━━━ PROVIDED ENTRIES
-- pv_equiv track=rewrite | github.com/cpaztrillo/utec_isoftware1_2022_2 | CalculaGanador.py | calcularvotos
-- ===== SOURCE A (Python) =====
-- def calcularvotos(data, client):
--     votosxcandidato = {}
--     for fila in data:
--         nombrecandidato = fila[4]
--         if not nombrecandidato in votosxcandidato:
--             votosxcandidato[nombrecandidato] = 0
--         if fila[5] == '1' and len(fila[3]) == 8:
--             votosxcandidato[nombrecandidato] = votosxcandidato[nombrecandidato] + 1
--     return votosxcandidato
-- ===== SOURCE B (Python) =====
-- def calcularvotos(data, client):
--     # Collect candidate names in first-appearance order (no dict at all).
--     candidatos = []
--     for fila in data:
--         if fila[4] not in candidatos:
--             candidatos.append(fila[4])
--     # Per candidate, count its valid votes with a dedicated scan over the rows.
--     return {c: sum(1 for fila in data
--                    if fila[4] == c and fila[5] == '1' and len(fila[3]) == 8)
--             for c in candidatos}
-- ===== Notes on version B (the rewrite author's own statement) =====
-- stated objective: alternative
-- what changed: B drops A's incrementally-updated counting dict entirely: it builds the ordered list of distinct candidate names, then computes each candidate's tally by its own dedicated scan over the rows (per-key counting, O(n*k) nested scans) instead of A's single hash-counting pass.
import Mathlib
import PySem

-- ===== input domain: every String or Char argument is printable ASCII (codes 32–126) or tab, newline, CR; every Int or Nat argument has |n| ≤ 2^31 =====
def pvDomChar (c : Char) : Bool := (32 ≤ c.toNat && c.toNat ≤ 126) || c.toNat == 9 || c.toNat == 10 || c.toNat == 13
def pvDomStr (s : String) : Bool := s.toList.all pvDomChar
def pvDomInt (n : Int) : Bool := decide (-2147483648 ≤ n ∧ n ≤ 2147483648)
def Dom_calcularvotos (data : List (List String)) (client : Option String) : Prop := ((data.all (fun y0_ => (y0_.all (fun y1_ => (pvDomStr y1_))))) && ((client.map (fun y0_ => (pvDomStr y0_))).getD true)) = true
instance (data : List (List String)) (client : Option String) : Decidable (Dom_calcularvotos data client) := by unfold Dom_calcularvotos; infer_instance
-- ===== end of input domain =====

-- B replaces A's single incrementally-updated counting dict with per-key counting: an ordered distinct-keys list, then one dedicated counting scan per candidate; same values, same order.


-- ===== PORT A =====
-- single pass: per row, register the candidate if new, then increment on a valid vote
def calcularvotos (data : List (List String)) (client : Option String) : List (String × Int) :=
  (data.foldl (fun d fila =>
      let nombre := (PySem.List.pyGet? fila 4).getD ""
      let d := if d.contains nombre then d else d.insert nombre 0
      if ((PySem.List.pyGet? fila 5).getD "" == "1")
          && (PySem.Str.len ((PySem.List.pyGet? fila 3).getD "") == 8)
      then d.insert nombre (d.getD nombre 0 + 1)
      else d)
    PySem.Dict.empty).items

-- ===== PORT B =====
-- pass 1: first-appearance list of candidate names; then one counting scan per candidate
def calcularvotos_alt (data : List (List String)) (client : Option String) : List (String × Int) :=
  let candidatos := data.foldl (fun ks fila =>
      let k := (PySem.List.pyGet? fila 4).getD ""
      if ks.contains k then ks else ks ++ [k]) []
  candidatos.map (fun c =>
    (c, data.foldl (fun acc fila =>
        if ((PySem.List.pyGet? fila 4).getD "" == c)
            && ((PySem.List.pyGet? fila 5).getD "" == "1")
            && (PySem.Str.len ((PySem.List.pyGet? fila 3).getD "") == 8)
        then acc + 1 else acc) (0 : Int)))

-- ===== PRECONDITION & SPEC =====
-- Pre_: every row has at least 6 fields; otherwise A raises IndexError on fila[4] or fila[5].
def Pre_calcularvotos (data : List (List String)) (client : Option String) : Prop :=
  ∀ fila ∈ data, 6 ≤ fila.length
instance (data : List (List String)) (client : Option String) : Decidable (Pre_calcularvotos data client) := by unfold Pre_calcularvotos; infer_instance
def pvWitness_calcularvotos : List (List String) × Option String :=
  ([["a", "b", "c", "12345678", "X", "1"], ["a", "b", "c", "1234", "Y", "1"]], none)

def Spec_calcularvotos (data : List (List String)) (client : Option String) (out : List (String × Int)) : Prop := out = calcularvotos_alt data client
instance (data : List (List String)) (client : Option String) (out : List (String × Int)) : Decidable (Spec_calcularvotos data client out) := by unfold Spec_calcularvotos; infer_instance

-- ===== CLAIM (what is proved, stated in full; the proofs are below) =====
def Claim_equal_calcularvotos : Prop := ∀ (data : List (List String)) (client : Option String), Dom_calcularvotos data client → Pre_calcularvotos data client → Spec_calcularvotos data client (calcularvotos data client)

-- ===== LEMMAS AND PROOFS =====

-- proof-only canonical helpers
def pvKey (fila : List String) : String := (PySem.List.pyGet? fila 4).getD ""
def pvValid (fila : List String) : Bool :=
  ((PySem.List.pyGet? fila 5).getD "" == "1")
    && (PySem.Str.len ((PySem.List.pyGet? fila 3).getD "") == 8)

def pvStepA (d : PySem.Dict String Int) (fila : List String) : PySem.Dict String Int :=
  let d := if d.contains (pvKey fila) then d else d.insert (pvKey fila) 0
  if pvValid fila then d.insert (pvKey fila) (d.getD (pvKey fila) 0 + 1) else d

theorem calcA_eq (data : List (List String)) (client : Option String) :
    calcularvotos data client = (data.foldl pvStepA PySem.Dict.empty).items := rfl

theorem keys_stepA (d : PySem.Dict String Int) (fila : List String) :
    (pvStepA d fila).keys = PySem.Set.add d.keys (pvKey fila) := by
  unfold pvStepA
  by_cases h : d.contains (pvKey fila) = true
  · simp only [h, if_true]
    rw [PySem.Set.add_of_mem (by rwa [← PySem.Dict.contains_iff_mem_keys])]
    split
    · rw [PySem.Dict.keys_insert_of_contains _ _ h]
    · rfl
  · simp only [h, if_false, Bool.false_eq_true]
    have h' := PySem.Dict.keys_insert_of_not_contains (d := d) (k := pvKey fila) (v := 0)
        (by simpa using h)
    rw [PySem.Set.add_of_not_mem (by rw [← PySem.Dict.contains_iff_mem_keys]; simpa using h)]
    split
    · rw [PySem.Dict.keys_insert_of_contains _ _ (by simp [PySem.Dict.contains_insert]), h']
    · exact h'

theorem keys_foldA (data : List (List String)) (d : PySem.Dict String Int) :
    (data.foldl pvStepA d).keys = PySem.Set.update d.keys (data.map pvKey) := by
  induction data generalizing d with
  | nil => rfl
  | cons fila rest ih =>
      simp only [List.foldl_cons, List.map_cons, PySem.Set.update_cons, ih, keys_stepA]

theorem nodup_stepA (d : PySem.Dict String Int) (fila : List String) (h : d.keys.Nodup) :
    (pvStepA d fila).keys.Nodup := by
  rw [keys_stepA]; exact PySem.Set.nodup_add _ _ h

theorem nodup_foldA (data : List (List String)) (d : PySem.Dict String Int) (h : d.keys.Nodup) :
    (data.foldl pvStepA d).keys.Nodup := by
  induction data generalizing d with
  | nil => exact h
  | cons fila rest ih => exact ih _ (nodup_stepA _ _ h)

theorem getD_stepA (d : PySem.Dict String Int) (fila : List String) (k : String) :
    (pvStepA d fila).getD k 0 =
      d.getD k 0 + (if pvValid fila ∧ pvKey fila = k then 1 else 0) := by
  unfold pvStepA
  have base : (if d.contains (pvKey fila) then d else d.insert (pvKey fila) 0).getD k 0
      = d.getD k 0 := by
    split
    · rfl
    · rename_i hc
      rw [PySem.Dict.getD_insert]
      split
      · rename_i hk
        subst hk
        rw [PySem.Dict.getD_of_not_contains _ _ (by simpa using hc)]
      · rfl
  by_cases hv : pvValid fila = true
  · simp only [hv, if_true, true_and]
    rw [PySem.Dict.getD_insert]
    split
    · rename_i hk; subst hk; rw [base]; simp
    · rename_i hk; rw [base]; simp [Ne.symm hk]
  · simp only [hv, Bool.false_eq_true, if_false, base]
    simp [hv]

theorem getD_foldA (data : List (List String)) (d : PySem.Dict String Int) (k : String) :
    (data.foldl pvStepA d).getD k 0 =
      d.getD k 0 + (((data.filter pvValid).map pvKey).count k : Int) := by
  induction data generalizing d with
  | nil => simp
  | cons fila rest ih =>
      simp only [List.foldl_cons, ih, getD_stepA]
      have hcount : ((((fila :: rest).filter pvValid).map pvKey).count k : Int)
          = (if pvValid fila ∧ pvKey fila = k then 1 else 0)
            + (((rest.filter pvValid).map pvKey).count k : Int) := by
        by_cases hv : pvValid fila = true
        · simp only [List.filter_cons, hv, if_true, List.map_cons, List.count_cons, true_and]
          by_cases hk : pvKey fila = k
          · simp only [hk, if_true, beq_self_eq_true]
            push_cast
            ring
          · simp only [hk, if_false, beq_iff_eq, add_zero, Nat.cast_inj]
            ring
        · simp [List.filter_cons, hv]
      rw [hcount]
      ring

-- B's candidate list is set(map(key, data)) in first-appearance order
theorem keysB_eq (data : List (List String)) :
    data.foldl (fun ks fila =>
        let k := (PySem.List.pyGet? fila 4).getD ""
        if ks.contains k then ks else ks ++ [k]) [] =
      PySem.Set.ofList (data.map pvKey) := by
  rw [PySem.Set.ofList_eq_foldl, List.foldl_map]
  rfl

-- B's per-candidate scan counts k among the keys of the valid rows
theorem countB_eq (data : List (List String)) (k : String) (acc : Int) :
    data.foldl (fun acc fila =>
        if ((PySem.List.pyGet? fila 4).getD "" == k)
            && ((PySem.List.pyGet? fila 5).getD "" == "1")
            && (PySem.Str.len ((PySem.List.pyGet? fila 3).getD "") == 8)
        then acc + 1 else acc) acc =
      acc + (((data.filter pvValid).map pvKey).count k : Int) := by
  induction data generalizing acc with
  | nil => simp
  | cons fila rest ih =>
      simp only [List.foldl_cons, ih]
      by_cases hv : pvValid fila = true
      · have hv' := hv
        unfold pvValid at hv'
        by_cases hk : pvKey fila = k
        · have hk' : ((PySem.List.pyGet? fila 4).getD "" == k) = true := by
            simpa [pvKey] using hk
          simp only [List.filter_cons, hv, if_true, List.map_cons, List.count_cons, hk', hv',
            Bool.and_true, Bool.true_and, if_true, hk, beq_self_eq_true]
          push_cast
          ring
        · have hk' : ((PySem.List.pyGet? fila 4).getD "" == k) = false := by
            simpa [pvKey] using hk
          simp [List.filter_cons, hv, List.count_cons, hk', hk]
      · have hv' : (((PySem.List.pyGet? fila 5).getD "" == "1")
            && (PySem.Str.len ((PySem.List.pyGet? fila 3).getD "") == 8)) = false := by
          simpa [pvValid] using hv
        have hcond : (((PySem.List.pyGet? fila 4).getD "" == k)
            && (((PySem.List.pyGet? fila 5).getD "" == "1")
            && (PySem.Str.len ((PySem.List.pyGet? fila 3).getD "") == 8))) = false := by
          rw [hv', Bool.and_false]
        rw [Bool.and_assoc, hcond]
        simp [List.filter_cons, hv]

theorem calcB_eq (data : List (List String)) (client : Option String) :
    calcularvotos_alt data client =
      (PySem.Set.ofList (data.map pvKey)).map
        (fun k => (k, (((data.filter pvValid).map pvKey).count k : Int))) := by
  unfold calcularvotos_alt
  rw [keysB_eq]
  refine List.map_congr_left (fun k _ => ?_)
  rw [countB_eq]
  simp

-- final assembly
theorem main_eq (data : List (List String)) (client : Option String) :
    calcularvotos data client = calcularvotos_alt data client := by
  rw [calcA_eq, calcB_eq]
  have hkeysA : (data.foldl pvStepA PySem.Dict.empty).keys
      = PySem.Set.ofList (data.map pvKey) := by
    rw [keys_foldA]
    simp [PySem.Dict.keys_empty, PySem.Set.update_nil_left]
  have hndA : (data.foldl pvStepA PySem.Dict.empty).keys.Nodup :=
    nodup_foldA _ _ (by simp [PySem.Dict.keys_empty])
  rw [PySem.Dict.items_eq_map_keys _ hndA (0 : Int), hkeysA]
  refine List.map_congr_left (fun k _ => ?_)
  rw [getD_foldA, PySem.Dict.getD_empty]
  simp

-- ===== VERDICT (by name: the statement is the Claim_ definition above) =====
theorem calcularvotos_spec : Claim_equal_calcularvotos := by
  intro data client _ _
  unfold Spec_calcularvotos
  exact main_eq data client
━━━━━━
YOUR INSTRUCTIONS: Everything from the first line of the records above through the line containing "if not nombrecandidato" should be restated word for word; leave out all other lines.

RESULT:
-- pv_equiv track=rewrite | github.com/cpaztrillo/utec_isoftware1_2022_2 | CalculaGanador.py | calcularvotos
-- ===== SOURCE A (Python) =====
-- def calcularvotos(data, client):
--     votosxcandidato = {}
--     for fila in data:
--         nombrecandidato = fila[4]
--         if not nombrecandidato in votosxcandidato:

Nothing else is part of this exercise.